En segundo lugar, no tenía cómo comprar la entrada desde Paraguay. Mi plan era comprarla ese mismo día en una disquería del centro de Buenos Aires, pero no pude hacerlo. Hice fila durante horas frente al teatro, y ahí en boletería las venderían recién cuando habilitaran el acceso al concierto. No podía más con la ansiedad que amenazaba con convertirse en desesperación. Hasta que, minutos antes de que nos dejaran entrar, viene un señor de la nada y me pregunta si quiero comprarle una entrada, que “era para un amigo suyo que no apareció” y no sé qué más. Me mostró en su teléfono la confirmación de compra y comprobé que eran auténticas, así que cerramos el trato. ¡Y listo! Conseguí entrar primera de todos, me compré una remera de la gira (que llevo puesta mientras escribo esto) y fui a ocupar mi lugar en la valla, frente mismo a ellos, contando los segundos para que comenzara el concierto.

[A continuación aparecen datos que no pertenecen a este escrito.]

-- pv_equiv track=rewrite | github.com/suleyma40/123tutela | backend/app_v2.py | _payment_entitlements_from_orders
-- ===== SOURCE A (Python) =====
-- from typing import Any
--
-- def _lower(value: Any) -> str:
--     return str(value or "").strip().lower()
--
-- def _payment_entitlements_from_orders(orders: list[dict[str, Any]]) -> dict[str, Any]:
--     approved = [item for item in orders if _lower(item.get("status")) == "approved"]
--     approved_codes = {_lower(item.get("product_code")) for item in approved}
--     document_paid = bool(approved)
--     filing_bundle_paid = "addon_filing_bundle" in approved_codes
--     filing_paid = any(
--         bool(item.get("include_filing"))
--         or _lower(item.get("product_code")) == "addon_filing_auto"
--         or filing_bundle_paid
--         for item in approved
--     )
--     guide_paid = filing_paid or "addon_filing_guide" in approved_codes
--     follow_up_paid = filing_bundle_paid or "addon_follow_up" in approved_codes
--     return {
--         "document_paid": document_paid,
--         "filing_bundle_paid": filing_bundle_paid,
--         "filing_auto_paid": filing_paid,
--         "filing_guide_paid": guide_paid,
--         "follow_up_paid": follow_up_paid,
--     }
-- ===== SOURCE B (Python) =====
-- from typing import Any
--
-- def _lower(value: Any) -> str:
--     return str(value or "").strip().lower()
--
-- def _payment_entitlements_from_orders(orders: list[dict[str, Any]]) -> dict[str, Any]:
--     any_approved = has_bundle = has_guide = has_follow = has_trigger = False
--     for item in orders:
--         if _lower(item.get("status")) != "approved":
--             continue
--         any_approved = True
--         code = _lower(item.get("product_code"))
--         if code == "addon_filing_bundle":
--             has_bundle = True
--         if code == "addon_filing_guide":
--             has_guide = True
--         if code == "addon_follow_up":
--             has_follow = True
--         if item.get("include_filing") or code == "addon_filing_auto":
--             has_trigger = True
--     filing_paid = has_trigger or has_bundle
--     return {
--         "document_paid": any_approved,
--         "filing_bundle_paid": has_bundle,
--         "filing_auto_paid": filing_paid,
--         "filing_guide_paid": filing_paid or has_guide,
--         "follow_up_paid": has_bundle or has_follow,
--     }
-- ===== Notes on version B (the rewrite author's own statement) =====
-- stated objective: alternative
-- what changed: Replaces A's approved-list comprehension + codes-set + any() rescan (four passes over the approved items) by a single fold over orders maintaining five boolean accumulators, deriving the paid flags after the loop.
import Mathlib
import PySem

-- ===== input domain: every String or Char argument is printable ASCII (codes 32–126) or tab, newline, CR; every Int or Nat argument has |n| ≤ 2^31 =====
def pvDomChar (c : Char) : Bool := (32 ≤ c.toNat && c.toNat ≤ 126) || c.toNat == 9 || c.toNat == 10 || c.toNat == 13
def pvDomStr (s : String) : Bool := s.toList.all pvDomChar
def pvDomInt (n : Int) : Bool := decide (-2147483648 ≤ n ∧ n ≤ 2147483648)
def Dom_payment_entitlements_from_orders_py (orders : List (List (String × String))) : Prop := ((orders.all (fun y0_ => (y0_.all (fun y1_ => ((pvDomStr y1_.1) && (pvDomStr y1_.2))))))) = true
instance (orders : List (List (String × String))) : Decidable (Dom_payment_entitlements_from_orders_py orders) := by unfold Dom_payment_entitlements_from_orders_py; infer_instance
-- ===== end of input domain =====

-- B replaces A's approved-list comprehension + codes-set + any() rescan by one accumulating pass; return values proved equal.

-- ===== PORT A =====
-- _lower(value) = str(value or "").strip().lower(), applied to an Optional[str] (None for a missing key)
def pvLower (v : Option String) : String := PySem.Str.lower (PySem.Str.strip (v.getD ""))
-- item.get(k) on the dict (association list, first match)
def pvGet (item : List (String × String)) (k : String) : Option String := (PySem.Dict.mk item).get? k
-- bool(item.get("include_filing")): None and "" are falsy, any other string truthy
def pvTruthy (v : Option String) : Bool := match v with | none => false | some s => !(s == "")

def payment_entitlements_from_orders_py (orders : List (List (String × String))) : List (String × Bool) :=
  let approved := orders.filter (fun item => pvLower (pvGet item "status") == "approved")
  let approved_codes : PySem.Set String :=
    PySem.Set.ofList (approved.map (fun item => pvLower (pvGet item "product_code")))
  let document_paid := !approved.isEmpty
  let filing_bundle_paid := PySem.Set.contains approved_codes "addon_filing_bundle"
  let filing_paid := approved.any (fun item =>
    pvTruthy (pvGet item "include_filing")
    || (pvLower (pvGet item "product_code") == "addon_filing_auto")
    || filing_bundle_paid)
  let guide_paid := filing_paid || PySem.Set.contains approved_codes "addon_filing_guide"
  let follow_up_paid := filing_bundle_paid || PySem.Set.contains approved_codes "addon_follow_up"
  [("document_paid", document_paid),
   ("filing_bundle_paid", filing_bundle_paid),
   ("filing_auto_paid", filing_paid),
   ("filing_guide_paid", guide_paid),
   ("follow_up_paid", follow_up_paid)]

-- ===== PORT B =====
-- single pass; state = (any_approved, has_bundle, has_guide, has_follow, has_trigger)
def pvStep (st : Bool × Bool × Bool × Bool × Bool) (item : List (String × String)) :
    Bool × Bool × Bool × Bool × Bool :=
  if pvLower (pvGet item "status") == "approved" then
    let code := pvLower (pvGet item "product_code")
    (true,
     st.2.1 || (code == "addon_filing_bundle"),
     st.2.2.1 || (code == "addon_filing_guide"),
     st.2.2.2.1 || (code == "addon_follow_up"),
     st.2.2.2.2 || (pvTruthy (pvGet item "include_filing") || (code == "addon_filing_auto")))
  else st

def payment_entitlements_from_orders_py_alt (orders : List (List (String × String))) : List (String × Bool) :=
  let st := orders.foldl pvStep (false, false, false, false, false)
  let filing_paid := st.2.2.2.2 || st.2.1
  [("document_paid", st.1),
   ("filing_bundle_paid", st.2.1),
   ("filing_auto_paid", filing_paid),
   ("filing_guide_paid", filing_paid || st.2.2.1),
   ("follow_up_paid", st.2.1 || st.2.2.2.1)]

-- ===== PRECONDITION & SPEC =====
def Spec_payment_entitlements_from_orders_py (orders : List (List (String × String))) (out : List (String × Bool)) : Prop := out = payment_entitlements_from_orders_py_alt orders
instance (orders : List (List (String × String))) (out : List (String × Bool)) : Decidable (Spec_payment_entitlements_from_orders_py orders out) := by unfold Spec_payment_entitlements_from_orders_py; infer_instance

-- ===== CLAIM (what is proved, stated in full; the proofs are below) =====
def Claim_equal_payment_entitlements_from_orders_py : Prop := ∀ (orders : List (List (String × String))), Dom_payment_entitlements_from_orders_py orders → Spec_payment_entitlements_from_orders_py orders (payment_entitlements_from_orders_py orders)

-- ===== LEMMAS AND PROOFS =====

-- shorthands for the three per-item tests both programs perform
def pvIsApp (item : List (String × String)) : Bool := pvLower (pvGet item "status") == "approved"
def pvCodeIs (c : String) (item : List (String × String)) : Bool := pvLower (pvGet item "product_code") == c
def pvTrig (item : List (String × String)) : Bool :=
  pvTruthy (pvGet item "include_filing") || pvCodeIs "addon_filing_auto" item

-- characterisation of B's fold as five List.any facts
theorem pvStep_foldl (l : List (List (String × String))) (a b g f t : Bool) :
    l.foldl pvStep (a, b, g, f, t) =
      (a || l.any pvIsApp,
       b || l.any (fun x => pvIsApp x && pvCodeIs "addon_filing_bundle" x),
       g || l.any (fun x => pvIsApp x && pvCodeIs "addon_filing_guide" x),
       f || l.any (fun x => pvIsApp x && pvCodeIs "addon_follow_up" x),
       t || l.any (fun x => pvIsApp x && pvTrig x)) := by
  induction l generalizing a b g f t with
  | nil => simp
  | cons x xs ih =>
    rw [List.foldl_cons, pvStep]
    rcases hp : pvIsApp x with _ | _ <;>
      simp only [pvIsApp] at hp <;>
      simp [List.any_cons, pvIsApp, pvTrig, pvCodeIs, hp, ih, Bool.or_assoc]

-- membership of a mapped filtered list in the set of codes, as a single any over l
theorem pv_contains_filter_map (l : List (List (String × String))) (p : List (String × String) → Bool)
    (f : List (String × String) → String) (c : String) :
    PySem.Set.contains (PySem.Set.ofList ((l.filter p).map f)) c
      = l.any (fun x => p x && (f x == c)) := by
  rw [Bool.eq_iff_iff, PySem.Set.contains_iff, PySem.Set.mem_ofList, List.mem_map,
    List.any_eq_true]
  constructor
  · rintro ⟨x, hx, rfl⟩
    exact ⟨x, List.mem_of_mem_filter hx, by simp [List.of_mem_filter hx]⟩
  · rintro ⟨x, hx, h⟩
    rw [Bool.and_eq_true, beq_iff_eq] at h
    exact ⟨x, List.mem_filter_of_mem hx h.1, h.2⟩

theorem pv_isEmpty_filter (l : List (List (String × String))) (p : List (String × String) → Bool) :
    (!(l.filter p).isEmpty) = l.any p := by
  induction l with
  | nil => rfl
  | cons x xs ih =>
    rcases h : p x with _ | _ <;> simp [h, ih]

theorem pv_any_filter (l : List (List (String × String))) (p q : List (String × String) → Bool) :
    (l.filter p).any q = l.any (fun x => p x && q x) := by
  induction l with
  | nil => rfl
  | cons x xs ih =>
    rcases h : p x with _ | _ <;> simp [h, ih]

-- the any() rescan of A, folded into trigger-or-bundle
theorem pv_filing_eq (l : List (List (String × String))) :
    l.any (fun x => pvIsApp x &&
        (pvTruthy (pvGet x "include_filing") || pvCodeIs "addon_filing_auto" x
          || l.any (fun y => pvIsApp y && pvCodeIs "addon_filing_bundle" y)))
      = (l.any (fun x => pvIsApp x && pvTrig x)
          || l.any (fun y => pvIsApp y && pvCodeIs "addon_filing_bundle" y)) := by
  rcases hb : l.any (fun y => pvIsApp y && pvCodeIs "addon_filing_bundle" y) with _ | _
  · rw [Bool.or_false]
    have hpq : (fun x => pvIsApp x &&
        (pvTruthy (pvGet x "include_filing") || pvCodeIs "addon_filing_auto" x || false))
        = (fun x => pvIsApp x && pvTrig x) := by
      funext x; simp [pvTrig]
    rw [hpq]
  · rw [Bool.or_true]
    have hpq : (fun x => pvIsApp x &&
        (pvTruthy (pvGet x "include_filing") || pvCodeIs "addon_filing_auto" x || true))
        = pvIsApp := by
      funext x; simp
    rw [hpq]
    rw [List.any_eq_true] at hb ⊢
    obtain ⟨y, hy, hb⟩ := hb
    rw [Bool.and_eq_true] at hb
    exact ⟨y, hy, hb.1⟩

-- ===== VERDICT (by name: the statement is the Claim_ definition above) =====
theorem payment_entitlements_from_orders_py_spec : Claim_equal_payment_entitlements_from_orders_py := by
  intro orders _
  show payment_entitlements_from_orders_py orders = payment_entitlements_from_orders_py_alt orders
  unfold payment_entitlements_from_orders_py payment_entitlements_from_orders_py_alt
  have hApp : (fun item => pvLower (pvGet item "status") == "approved") = pvIsApp := rfl
  simp only [hApp, pvStep_foldl, Bool.false_or, pv_contains_filter_map, pv_isEmpty_filter,
    pv_any_filter]
  rw [show (fun x => pvIsApp x &&
      (pvTruthy (pvGet x "include_filing") || (pvLower (pvGet x "product_code") == "addon_filing_auto")
        || orders.any (fun y => pvIsApp y && (pvLower (pvGet y "product_code") == "addon_filing_bundle"))))
    = (fun x => pvIsApp x &&
      (pvTruthy (pvGet x "include_filing") || pvCodeIs "addon_filing_auto" x
        || orders.any (fun y => pvIsApp y && pvCodeIs "addon_filing_bundle" y))) from rfl]
  rw [pv_filing_eq]
  rfl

En tercer lugar: fue un día infernal. IN FER NAL. Primero, iba a quedarme en lo de una amiga a dormir, pero no íbamos a poder vernos hasta después del concierto, así que el plan era deambular con mi mochila por Buenos Aires, comprar mi entrada y esperar frente al teatro. Sencillo, sin complicaciones. Pero no, el universo tenía preparado el peor día posible para mi, aunque eso no minó mi ánimo (aunque sí me agotó bastante, mental y físicamente). Luego de comerme el viaje de 18 horas en bus, llegué a la capital temprano por la mañana. Estaba muy fresco y se sentía en el aire un olor asqueroso como a algas podridas, lo cual era extraño pero no me alarmé tanto. Estaba algo nublado pero tampoco me pareció raro. Tonta de mi.
Di un par de vueltas por el centro y después se me ocurrió ir hacia el teatro (Vorterix) a hacer hora mientras llegaba el momento de ir a la disquería. Cuando me acerqué la boca del subte para volver hacia el centro, encontré la boca cerrada: nada entraba ni salía de allí. Extrañada, varias personas y yo nos acercamos a un policía y el mismo nos informó de que un gran perímetro del centro se había cerrado. El olor apestoso continuaba, y resultó ser que ese hedor era causado por desperdicios tóxicos que se habían derramado en el puerto de Buenos Aires. Y para completar, se vinieron unas lluvias cada vez peores. Luego de haberse cerrado el centro, llovía intermitentemente y cada vez duraban más y eran más fuertes. Era el caos, el fin del mundo, un diluvio total, Buenos Aires se inundó. Me refugié en un barcito a almorzar algo y miraba las noticias en el televisor del local sin poder creerme lo que estaba viviendo.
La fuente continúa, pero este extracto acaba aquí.